(Stored records)
______

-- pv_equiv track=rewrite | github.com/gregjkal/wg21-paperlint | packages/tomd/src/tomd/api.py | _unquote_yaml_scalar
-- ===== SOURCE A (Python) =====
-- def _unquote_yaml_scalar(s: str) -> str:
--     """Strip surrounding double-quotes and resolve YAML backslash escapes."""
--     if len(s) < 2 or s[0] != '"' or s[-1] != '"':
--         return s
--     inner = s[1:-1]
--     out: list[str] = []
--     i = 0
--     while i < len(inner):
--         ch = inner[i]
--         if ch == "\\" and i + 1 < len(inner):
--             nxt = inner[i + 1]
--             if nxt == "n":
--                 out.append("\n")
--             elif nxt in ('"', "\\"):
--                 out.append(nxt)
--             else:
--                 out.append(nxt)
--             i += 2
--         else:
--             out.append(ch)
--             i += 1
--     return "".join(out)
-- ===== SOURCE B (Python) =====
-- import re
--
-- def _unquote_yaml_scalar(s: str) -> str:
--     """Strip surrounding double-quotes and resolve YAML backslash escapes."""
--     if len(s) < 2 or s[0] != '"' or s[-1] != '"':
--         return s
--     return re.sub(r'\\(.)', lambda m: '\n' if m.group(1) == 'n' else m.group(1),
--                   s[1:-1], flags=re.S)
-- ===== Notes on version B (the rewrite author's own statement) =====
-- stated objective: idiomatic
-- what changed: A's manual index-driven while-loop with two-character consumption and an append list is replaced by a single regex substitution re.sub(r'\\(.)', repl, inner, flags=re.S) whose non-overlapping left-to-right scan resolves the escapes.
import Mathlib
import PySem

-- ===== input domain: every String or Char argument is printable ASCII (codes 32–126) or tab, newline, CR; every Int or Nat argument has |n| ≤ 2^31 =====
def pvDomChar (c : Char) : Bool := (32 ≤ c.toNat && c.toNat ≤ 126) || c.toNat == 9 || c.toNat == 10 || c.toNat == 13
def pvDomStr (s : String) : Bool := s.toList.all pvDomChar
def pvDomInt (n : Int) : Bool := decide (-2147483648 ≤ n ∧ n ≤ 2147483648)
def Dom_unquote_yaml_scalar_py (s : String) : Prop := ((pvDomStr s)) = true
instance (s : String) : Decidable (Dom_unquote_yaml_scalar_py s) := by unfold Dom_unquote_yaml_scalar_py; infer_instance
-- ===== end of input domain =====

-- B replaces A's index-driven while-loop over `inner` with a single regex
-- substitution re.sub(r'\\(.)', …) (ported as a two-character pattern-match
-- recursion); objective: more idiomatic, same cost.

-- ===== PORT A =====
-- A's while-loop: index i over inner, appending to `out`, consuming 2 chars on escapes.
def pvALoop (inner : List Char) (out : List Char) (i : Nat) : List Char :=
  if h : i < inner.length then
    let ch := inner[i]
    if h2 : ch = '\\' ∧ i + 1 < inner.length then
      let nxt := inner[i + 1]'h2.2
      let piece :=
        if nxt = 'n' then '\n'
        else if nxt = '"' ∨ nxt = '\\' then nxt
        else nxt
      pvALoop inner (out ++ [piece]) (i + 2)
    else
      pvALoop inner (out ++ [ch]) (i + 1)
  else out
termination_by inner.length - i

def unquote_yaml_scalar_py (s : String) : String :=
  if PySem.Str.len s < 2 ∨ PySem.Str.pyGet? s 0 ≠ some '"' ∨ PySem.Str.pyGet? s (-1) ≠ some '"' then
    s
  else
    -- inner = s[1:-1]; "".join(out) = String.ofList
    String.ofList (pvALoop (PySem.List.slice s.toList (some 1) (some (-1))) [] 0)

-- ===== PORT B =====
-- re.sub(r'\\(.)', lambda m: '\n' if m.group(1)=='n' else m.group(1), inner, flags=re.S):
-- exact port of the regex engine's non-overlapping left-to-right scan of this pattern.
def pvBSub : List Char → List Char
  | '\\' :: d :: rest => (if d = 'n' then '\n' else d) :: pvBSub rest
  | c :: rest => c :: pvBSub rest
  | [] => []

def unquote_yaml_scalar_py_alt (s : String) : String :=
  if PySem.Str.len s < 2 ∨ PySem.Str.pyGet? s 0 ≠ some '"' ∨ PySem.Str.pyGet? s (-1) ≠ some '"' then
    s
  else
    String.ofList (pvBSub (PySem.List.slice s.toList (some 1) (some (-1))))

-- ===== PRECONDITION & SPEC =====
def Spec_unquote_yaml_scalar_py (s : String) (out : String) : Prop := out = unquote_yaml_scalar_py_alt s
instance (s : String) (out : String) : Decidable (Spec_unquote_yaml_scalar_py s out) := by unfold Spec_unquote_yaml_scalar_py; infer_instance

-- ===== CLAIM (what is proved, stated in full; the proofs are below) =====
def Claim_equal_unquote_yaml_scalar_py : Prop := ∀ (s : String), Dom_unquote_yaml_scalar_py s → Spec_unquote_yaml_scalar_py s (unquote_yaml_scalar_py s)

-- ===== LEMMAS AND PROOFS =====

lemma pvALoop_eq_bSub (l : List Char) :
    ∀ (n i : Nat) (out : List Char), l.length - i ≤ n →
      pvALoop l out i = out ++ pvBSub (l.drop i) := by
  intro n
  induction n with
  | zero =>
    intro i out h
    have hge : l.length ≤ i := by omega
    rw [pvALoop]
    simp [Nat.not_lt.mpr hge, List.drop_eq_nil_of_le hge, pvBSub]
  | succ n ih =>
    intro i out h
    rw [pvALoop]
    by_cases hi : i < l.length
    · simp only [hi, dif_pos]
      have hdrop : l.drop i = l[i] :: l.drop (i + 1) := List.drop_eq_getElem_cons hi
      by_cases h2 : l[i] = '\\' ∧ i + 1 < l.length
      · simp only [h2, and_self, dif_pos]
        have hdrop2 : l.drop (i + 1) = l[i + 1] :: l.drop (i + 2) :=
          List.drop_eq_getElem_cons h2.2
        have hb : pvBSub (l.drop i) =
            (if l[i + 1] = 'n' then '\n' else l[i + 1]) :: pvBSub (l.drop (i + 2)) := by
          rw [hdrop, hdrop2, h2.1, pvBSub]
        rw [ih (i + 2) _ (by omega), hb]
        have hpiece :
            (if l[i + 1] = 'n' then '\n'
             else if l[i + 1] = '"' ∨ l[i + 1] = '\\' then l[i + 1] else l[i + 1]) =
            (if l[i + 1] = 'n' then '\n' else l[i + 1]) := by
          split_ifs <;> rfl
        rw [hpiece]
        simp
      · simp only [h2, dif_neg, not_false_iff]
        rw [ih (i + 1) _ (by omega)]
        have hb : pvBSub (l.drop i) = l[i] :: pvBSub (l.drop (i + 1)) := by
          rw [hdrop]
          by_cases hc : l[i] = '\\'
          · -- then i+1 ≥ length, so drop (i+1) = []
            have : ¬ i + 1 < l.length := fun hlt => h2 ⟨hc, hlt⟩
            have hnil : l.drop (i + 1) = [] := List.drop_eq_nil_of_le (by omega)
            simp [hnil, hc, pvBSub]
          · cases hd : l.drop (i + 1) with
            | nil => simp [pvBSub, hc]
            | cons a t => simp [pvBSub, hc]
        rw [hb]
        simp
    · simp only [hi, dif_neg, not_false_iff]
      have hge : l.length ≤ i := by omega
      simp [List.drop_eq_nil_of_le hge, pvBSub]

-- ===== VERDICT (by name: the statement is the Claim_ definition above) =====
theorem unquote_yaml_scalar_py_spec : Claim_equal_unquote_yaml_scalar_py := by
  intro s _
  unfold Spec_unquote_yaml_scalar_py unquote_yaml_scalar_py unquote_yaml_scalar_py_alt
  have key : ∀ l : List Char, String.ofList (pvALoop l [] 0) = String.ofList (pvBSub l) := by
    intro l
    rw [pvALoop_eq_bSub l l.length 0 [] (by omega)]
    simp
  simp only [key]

______

> _What is expected_:
Write every entry out again, exactly as it stands.

> _Solution below_:
-- pv_equiv track=rewrite | github.com/gregjkal/wg21-paperlint | packages/tomd/src/tomd/api.py | _unquote_yaml_scalar
-- ===== SOURCE A (Python) =====
-- def _unquote_yaml_scalar(s: str) -> str:
--     """Strip surrounding double-quotes and resolve YAML backslash escapes."""
--     if len(s) < 2 or s[0] != '"' or s[-1] != '"':
--         return s
--     inner = s[1:-1]
--     out: list[str] = []
--     i = 0
--     while i < len(inner):
--         ch = inner[i]
--         if ch == "\\" and i + 1 < len(inner):
--             nxt = inner[i + 1]
--             if nxt == "n":
--                 out.append("\n")
--             elif nxt in ('"', "\\"):
--                 out.append(nxt)
--             else:
--                 out.append(nxt)
--             i += 2
--         else:
--             out.append(ch)
--             i += 1
--     return "".join(out)
-- ===== SOURCE B (Python) =====
-- import re
--
-- def _unquote_yaml_scalar(s: str) -> str:
--     """Strip surrounding double-quotes and resolve YAML backslash escapes."""
--     if len(s) < 2 or s[0] != '"' or s[-1] != '"':
--         return s
--     return re.sub(r'\\(.)', lambda m: '\n' if m.group(1) == 'n' else m.group(1),
--                   s[1:-1], flags=re.S)
-- ===== Notes on version B (the rewrite author's own statement) =====
-- stated objective: idiomatic
-- what changed: A's manual index-driven while-loop with two-character consumption and an append list is replaced by a single regex substitution re.sub(r'\\(.)', repl, inner, flags=re.S) whose non-overlapping left-to-right scan resolves the escapes.
import Mathlib
import PySem

-- ===== input domain: every String or Char argument is printable ASCII (codes 32–126) or tab, newline, CR; every Int or Nat argument has |n| ≤ 2^31 =====
def pvDomChar (c : Char) : Bool := (32 ≤ c.toNat && c.toNat ≤ 126) || c.toNat == 9 || c.toNat == 10 || c.toNat == 13
def pvDomStr (s : String) : Bool := s.toList.all pvDomChar
def pvDomInt (n : Int) : Bool := decide (-2147483648 ≤ n ∧ n ≤ 2147483648)
def Dom_unquote_yaml_scalar_py (s : String) : Prop := ((pvDomStr s)) = true
instance (s : String) : Decidable (Dom_unquote_yaml_scalar_py s) := by unfold Dom_unquote_yaml_scalar_py; infer_instance
-- ===== end of input domain =====

-- B replaces A's index-driven while-loop over `inner` with a single regex
-- substitution re.sub(r'\\(.)', …) (ported as a two-character pattern-match
-- recursion); objective: more idiomatic, same cost.

-- ===== PORT A =====
-- A's while-loop: index i over inner, appending to `out`, consuming 2 chars on escapes.
def pvALoop (inner : List Char) (out : List Char) (i : Nat) : List Char :=
  if h : i < inner.length then
    let ch := inner[i]
    if h2 : ch = '\\' ∧ i + 1 < inner.length then
      let nxt := inner[i + 1]'h2.2
      let piece :=
        if nxt = 'n' then '\n'
        else if nxt = '"' ∨ nxt = '\\' then nxt
        else nxt
      pvALoop inner (out ++ [piece]) (i + 2)
    else
      pvALoop inner (out ++ [ch]) (i + 1)
  else out
termination_by inner.length - i

def unquote_yaml_scalar_py (s : String) : String :=
  if PySem.Str.len s < 2 ∨ PySem.Str.pyGet? s 0 ≠ some '"' ∨ PySem.Str.pyGet? s (-1) ≠ some '"' then
    s
  else
    -- inner = s[1:-1]; "".join(out) = String.ofList
    String.ofList (pvALoop (PySem.List.slice s.toList (some 1) (some (-1))) [] 0)

-- ===== PORT B =====
-- re.sub(r'\\(.)', lambda m: '\n' if m.group(1)=='n' else m.group(1), inner, flags=re.S):
-- exact port of the regex engine's non-overlapping left-to-right scan of this pattern.
def pvBSub : List Char → List Char
  | '\\' :: d :: rest => (if d = 'n' then '\n' else d) :: pvBSub rest
  | c :: rest => c :: pvBSub rest
  | [] => []

def unquote_yaml_scalar_py_alt (s : String) : String :=
  if PySem.Str.len s < 2 ∨ PySem.Str.pyGet? s 0 ≠ some '"' ∨ PySem.Str.pyGet? s (-1) ≠ some '"' then
    s
  else
    String.ofList (pvBSub (PySem.List.slice s.toList (some 1) (some (-1))))

-- ===== PRECONDITION & SPEC =====
def Spec_unquote_yaml_scalar_py (s : String) (out : String) : Prop := out = unquote_yaml_scalar_py_alt s
instance (s : String) (out : String) : Decidable (Spec_unquote_yaml_scalar_py s out) := by unfold Spec_unquote_yaml_scalar_py; infer_instance

-- ===== CLAIM (what is proved, stated in full; the proofs are below) =====
def Claim_equal_unquote_yaml_scalar_py : Prop := ∀ (s : String), Dom_unquote_yaml_scalar_py s → Spec_unquote_yaml_scalar_py s (unquote_yaml_scalar_py s)

-- ===== LEMMAS AND PROOFS =====

lemma pvALoop_eq_bSub (l : List Char) :
    ∀ (n i : Nat) (out : List Char), l.length - i ≤ n →
      pvALoop l out i = out ++ pvBSub (l.drop i) := by
  intro n
  induction n with
  | zero =>
    intro i out h
    have hge : l.length ≤ i := by omega
    rw [pvALoop]
    simp [Nat.not_lt.mpr hge, List.drop_eq_nil_of_le hge, pvBSub]
  | succ n ih =>
    intro i out h
    rw [pvALoop]
    by_cases hi : i < l.length
    · simp only [hi, dif_pos]
      have hdrop : l.drop i = l[i] :: l.drop (i + 1) := List.drop_eq_getElem_cons hi
      by_cases h2 : l[i] = '\\' ∧ i + 1 < l.length
      · simp only [h2, and_self, dif_pos]
        have hdrop2 : l.drop (i + 1) = l[i + 1] :: l.drop (i + 2) :=
          List.drop_eq_getElem_cons h2.2
        have hb : pvBSub (l.drop i) =
            (if l[i + 1] = 'n' then '\n' else l[i + 1]) :: pvBSub (l.drop (i + 2)) := by
          rw [hdrop, hdrop2, h2.1, pvBSub]
        rw [ih (i + 2) _ (by omega), hb]
        have hpiece :
            (if l[i + 1] = 'n' then '\n'
             else if l[i + 1] = '"' ∨ l[i + 1] = '\\' then l[i + 1] else l[i + 1]) =
            (if l[i + 1] = 'n' then '\n' else l[i + 1]) := by
          split_ifs <;> rfl
        rw [hpiece]
        simp
      · simp only [h2, dif_neg, not_false_iff]
        rw [ih (i + 1) _ (by omega)]
        have hb : pvBSub (l.drop i) = l[i] :: pvBSub (l.drop (i + 1)) := by
          rw [hdrop]
          by_cases hc : l[i] = '\\'
          · -- then i+1 ≥ length, so drop (i+1) = []
            have : ¬ i + 1 < l.length := fun hlt => h2 ⟨hc, hlt⟩
            have hnil : l.drop (i + 1) = [] := List.drop_eq_nil_of_le (by omega)
            simp [hnil, hc, pvBSub]
          · cases hd : l.drop (i + 1) with
            | nil => simp [pvBSub, hc]
            | cons a t => simp [pvBSub, hc]
        rw [hb]
        simp
    · simp only [hi, dif_neg, not_false_iff]
      have hge : l.length ≤ i := by omega
      simp [List.drop_eq_nil_of_le hge, pvBSub]

-- ===== VERDICT (by name: the statement is the Claim_ definition above) =====
theorem unquote_yaml_scalar_py_spec : Claim_equal_unquote_yaml_scalar_py := by
  intro s _
  unfold Spec_unquote_yaml_scalar_py unquote_yaml_scalar_py unquote_yaml_scalar_py_alt
  have key : ∀ l : List Char, String.ofList (pvALoop l [] 0) = String.ofList (pvBSub l) := by
    intro l
    rw [pvALoop_eq_bSub l l.length 0 [] (by omega)]
    simp
  simp only [key]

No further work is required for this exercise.